» **EXERCISE OBJECTIVE**: In the entries below, which lines run from the one containing "def funcionarios_disponiveis (funcionarios_em_atividade" to the one containing "[] => false"? Copy exactly those lines, ends included, and no others.

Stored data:
○ ○ ○ ○

-- pv_equiv track=rewrite | github.com/BrenoSPXx/Projeto_POO | funcoes.py | funcionarios_disponiveis
-- ===== SOURCE A (Python) =====
-- def funcionarios_disponiveis(funcionarios_em_atividade, ids_em_uso):
--     cont_cobrador_disponivel = 0  #quantidade de cobrador disponível
--     cont_motorista_disponivel = 0 #quantidade de motorista disponível
--     for funcionario in ids_em_uso:    #verifica se há funcionários suficientes para operar um ônibus, analisando os que não estão em atividade
--         if funcionario not in funcionarios_em_atividade:
--             if len(funcionario) == 4:
--                 cont_cobrador_disponivel += 1
--             else:
--                 cont_motorista_disponivel += 1
--
--     if cont_cobrador_disponivel > 0 and cont_motorista_disponivel > 0: #se há um ou mais motoristas e um ou mais cobradores, então há funcionários suficientes
--         return True
--     else:
--         return False
-- ===== SOURCE B (Python) =====
-- def funcionarios_disponiveis(funcionarios_em_atividade, ids_em_uso):
--     # Split the ids by role FIRST (cobrador = id of length 4, motorista = the rest),
--     # then search each group for one worker not currently active, stopping early.
--     def algum_livre(grupo):
--         for f in grupo:
--             if f not in funcionarios_em_atividade:
--                 return True
--         return False
--
--     cobradores = [f for f in ids_em_uso if len(f) == 4]
--     motoristas = [f for f in ids_em_uso if len(f) != 4]
--     return algum_livre(cobradores) and algum_livre(motoristas)
-- ===== Notes on version B (the rewrite author's own statement) =====
-- stated objective: alternative
-- what changed: Inverts the staging: instead of one availability-first pass accumulating two role counters and a final AND, B partitions the ids by role first and then answers availability per group with a short-circuiting early-return search.
import Mathlib
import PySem

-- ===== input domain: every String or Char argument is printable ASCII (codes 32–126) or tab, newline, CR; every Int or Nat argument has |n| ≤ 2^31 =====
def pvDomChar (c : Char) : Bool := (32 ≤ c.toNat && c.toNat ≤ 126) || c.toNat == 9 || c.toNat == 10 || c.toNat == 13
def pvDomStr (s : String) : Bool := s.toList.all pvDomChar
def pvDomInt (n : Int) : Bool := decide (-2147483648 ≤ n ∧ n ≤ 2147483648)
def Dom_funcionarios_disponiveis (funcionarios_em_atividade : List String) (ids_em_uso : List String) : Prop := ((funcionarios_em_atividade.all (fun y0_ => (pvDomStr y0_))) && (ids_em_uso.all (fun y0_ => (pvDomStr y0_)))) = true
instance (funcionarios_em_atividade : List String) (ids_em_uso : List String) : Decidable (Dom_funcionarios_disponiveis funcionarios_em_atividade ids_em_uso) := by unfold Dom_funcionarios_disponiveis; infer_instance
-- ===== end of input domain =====

-- B partitions the ids by role first and searches each group, short-circuiting, for an available
-- worker, instead of A's single availability-first pass with two counters; objective: alternative.

-- ===== PORT A =====
-- A's loop: fold over ids_em_uso carrying the two counters (cobrador, motorista).
def funcionarios_disponiveis (funcionarios_em_atividade : List String) (ids_em_uso : List String) : Bool :=
  let counts := ids_em_uso.foldl (fun (st : Int × Int) funcionario =>
    if funcionario ∉ funcionarios_em_atividade then
      if (PySem.Str.len funcionario) = 4 then (st.1 + 1, st.2) else (st.1, st.2 + 1)
    else st) (0, 0)
  if counts.1 > 0 ∧ counts.2 > 0 then true else false

-- ===== PORT B =====
-- B's algum_livre (early-return loop) as the obvious structural recursion: short-circuits on the first available member.
def pvAlgumLivre (funcionarios_em_atividade : List String) : List String → Bool
  | [] => false
  | f :: resto => (f ∉ funcionarios_em_atividade) || pvAlgumLivre funcionarios_em_atividade resto

def funcionarios_disponiveis_alt (funcionarios_em_atividade : List String) (ids_em_uso : List String) : Bool :=
  let cobradores := ids_em_uso.filter (fun f => (PySem.Str.len f) = 4)
  let motoristas := ids_em_uso.filter (fun f => (PySem.Str.len f) ≠ 4)
  pvAlgumLivre funcionarios_em_atividade cobradores && pvAlgumLivre funcionarios_em_atividade motoristas

-- ===== PRECONDITION & SPEC =====
def Spec_funcionarios_disponiveis (funcionarios_em_atividade : List String) (ids_em_uso : List String) (out : Bool) : Prop := out = funcionarios_disponiveis_alt funcionarios_em_atividade ids_em_uso
instance (funcionarios_em_atividade : List String) (ids_em_uso : List String) (out : Bool) : Decidable (Spec_funcionarios_disponiveis funcionarios_em_atividade ids_em_uso out) := by unfold Spec_funcionarios_disponiveis; infer_instance

-- ===== CLAIM (what is proved, stated in full; the proofs are below) =====
def Claim_equal_funcionarios_disponiveis : Prop := ∀ (funcionarios_em_atividade : List String) (ids_em_uso : List String), Dom_funcionarios_disponiveis funcionarios_em_atividade ids_em_uso → Spec_funcionarios_disponiveis funcionarios_em_atividade ids_em_uso (funcionarios_disponiveis funcionarios_em_atividade ids_em_uso)

-- ===== LEMMAS AND PROOFS =====

-- A's fold: the counters are the initial counters plus the number of available ids of each role.
theorem pv_fold_counts (fa : List String) (ids : List String) (c m : Int) :
    ids.foldl (fun (st : Int × Int) funcionario =>
      if funcionario ∉ fa then
        if (PySem.Str.len funcionario) = 4 then (st.1 + 1, st.2) else (st.1, st.2 + 1)
      else st) (c, m)
    = (c + ((ids.filter (fun f => f ∉ fa)).countP (fun f => decide ((PySem.Str.len f) = 4))),
       m + ((ids.filter (fun f => f ∉ fa)).countP (fun f => decide ((PySem.Str.len f) ≠ 4)))) := by
  induction ids generalizing c m with
  | nil => simp
  | cons x xs ih =>
    rw [List.foldl_cons, List.filter_cons]
    by_cases hx : x ∈ fa
    · rw [if_neg (by simp [hx]), if_neg (by simp [hx]), ih]
    · have hfx : decide (x ∉ fa) = true := by simp [hx]
      rw [if_pos hx, if_pos hfx, List.countP_cons, List.countP_cons]
      by_cases h4 : (PySem.Str.len x) = 4
      · rw [if_pos h4, ih]
        simp only [PySem.Str.len, String.length_toList] at h4
        refine Prod.ext ?_ ?_ <;> simp [h4] <;> ring
      · rw [if_neg h4, ih]
        simp only [PySem.Str.len, String.length_toList] at h4
        refine Prod.ext ?_ ?_ <;> simp [h4] <;> ring

-- B's recursive search is the existence of an available member.
theorem pv_algumLivre_eq_any (fa : List String) (l : List String) :
    pvAlgumLivre fa l = l.any (fun f => decide (f ∉ fa)) := by
  induction l with
  | nil => rfl
  | cons x xs ih => simp [pvAlgumLivre, ih]

-- Counting inside the availability filter is positive iff the role-filtered list has an available member.
theorem pv_count_pos_iff (fa : List String) (ids : List String) (p : String → Bool) :
    (0 < (((ids.filter (fun f => f ∉ fa)).countP p : Nat) : Int)) ↔
      ((ids.filter p).any (fun f => decide (f ∉ fa)) = true) := by
  rw [Int.natCast_pos, Nat.pos_iff_ne_zero, ne_eq, List.countP_eq_zero, List.any_eq_true]
  constructor
  · intro h
    push_neg at h
    obtain ⟨f, hf, hp⟩ := h
    rw [List.mem_filter] at hf
    exact ⟨f, List.mem_filter.mpr ⟨hf.1, hp⟩, by simpa using hf.2⟩
  · intro ⟨f, hf, hfa⟩ h
    rw [List.mem_filter] at hf
    exact absurd (h f (List.mem_filter.mpr ⟨hf.1, by simpa using hfa⟩)) (by simp [hf.2])

-- ===== VERDICT (by name: the statement is the Claim_ definition above) =====
theorem funcionarios_disponiveis_spec : Claim_equal_funcionarios_disponiveis := by
  intro fa ids _
  unfold Spec_funcionarios_disponiveis funcionarios_disponiveis funcionarios_disponiveis_alt
  rw [pv_fold_counts]
  simp only [pv_algumLivre_eq_any]
  simp only [zero_add, gt_iff_lt]
  have e1 := pv_count_pos_iff fa ids (fun f => decide ((PySem.Str.len f) = 4))
  have e2 := pv_count_pos_iff fa ids (fun f => decide ((PySem.Str.len f) ≠ 4))
  split_ifs with h
  · rw [e1.mp h.1, e2.mp h.2]; rfl
  · rcases not_and_or.mp h with h' | h'
    · rw [Bool.eq_false_iff.mpr (fun ha => h' (e1.mpr ha)), Bool.false_and]
    · rw [Bool.eq_false_iff.mpr (fun ha => h' (e2.mpr ha)), Bool.and_false]
-- pv_equiv track=rewrite | github.com/huanghaodong1997/lc | C3AI/vo/sheetmetal.py | dp_max_profit
-- ===== SOURCE A (Python) =====
-- def dp_max_profit(width, height, values):
--     dp = [[0] * (height + 1) for _ in range(width + 1)]
--     dp[1][1] = values[1]
--
--     for i in range(1, width + 1):
--         for j in range(1, height + 1):
--             if i == j:
--                 dp[i][j] = values[i]
--             for p in range(1, i):
--                 dp[i][j] = max(dp[i][j], dp[p][j] + dp[i - p][j])
--             for q in range(1, j):
--                 dp[i][j] = max(dp[i][j], dp[i][q] + dp[i][j - q])
--     return dp[width][height]
-- ===== SOURCE B (Python) =====
-- def dp_max_profit(width, height, values):
--     # Top-down divide-and-conquer over split points, memoized in the dp table,
--     # instead of A's bottom-up triple-loop sweep.  A's prelude is kept as-is:
--     # it allocates the memo table and seeds dp[1][1].
--     dp = [[0] * (height + 1) for _ in range(width + 1)]
--     dp[1][1] = values[1]
--     seen = {(1, 1)}
--
--     def solve(i, j):
--         if (i, j) not in seen:
--             best = values[i] if i == j else 0
--             for p in range(1, i):
--                 best = max(best, solve(p, j) + solve(i - p, j))
--             for q in range(1, j):
--                 best = max(best, solve(i, q) + solve(i, j - q))
--             dp[i][j] = best
--             seen.add((i, j))
--         return dp[i][j]
--
--     return solve(width, height)
-- ===== Notes on version B (the rewrite author's own statement) =====
-- stated objective: alternative
-- what changed: Replaces A's bottom-up triple-loop table sweep with a top-down divide-and-conquer recursion over split points memoized in the dp table (A's prelude kept, so it returns and raises exactly where A does).
import Mathlib
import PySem

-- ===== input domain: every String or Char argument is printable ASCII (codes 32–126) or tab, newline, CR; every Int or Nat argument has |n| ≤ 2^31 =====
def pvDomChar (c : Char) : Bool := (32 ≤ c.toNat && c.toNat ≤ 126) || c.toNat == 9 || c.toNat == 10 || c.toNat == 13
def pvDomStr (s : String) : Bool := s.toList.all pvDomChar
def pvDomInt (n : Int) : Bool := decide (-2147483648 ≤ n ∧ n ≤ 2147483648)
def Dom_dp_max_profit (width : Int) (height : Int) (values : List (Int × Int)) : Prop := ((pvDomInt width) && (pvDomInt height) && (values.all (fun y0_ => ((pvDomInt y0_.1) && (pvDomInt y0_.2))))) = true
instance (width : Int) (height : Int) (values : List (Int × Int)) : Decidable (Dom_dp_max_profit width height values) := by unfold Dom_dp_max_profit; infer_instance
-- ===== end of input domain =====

○ ○ ○ ○

» **RESPONSE BELOW**:
def funcionarios_disponiveis (funcionarios_em_atividade : List String) (ids_em_uso : List String) : Bool :=
  let counts := ids_em_uso.foldl (fun (st : Int × Int) funcionario =>
    if funcionario ∉ funcionarios_em_atividade then
      if (PySem.Str.len funcionario) = 4 then (st.1 + 1, st.2) else (st.1, st.2 + 1)
    else st) (0, 0)
  if counts.1 > 0 ∧ counts.2 > 0 then true else false

-- ===== PORT B =====
-- B's algum_livre (early-return loop) as the obvious structural recursion: short-circuits on the first available member.
def pvAlgumLivre (funcionarios_em_atividade : List String) : List String → Bool
  | [] => false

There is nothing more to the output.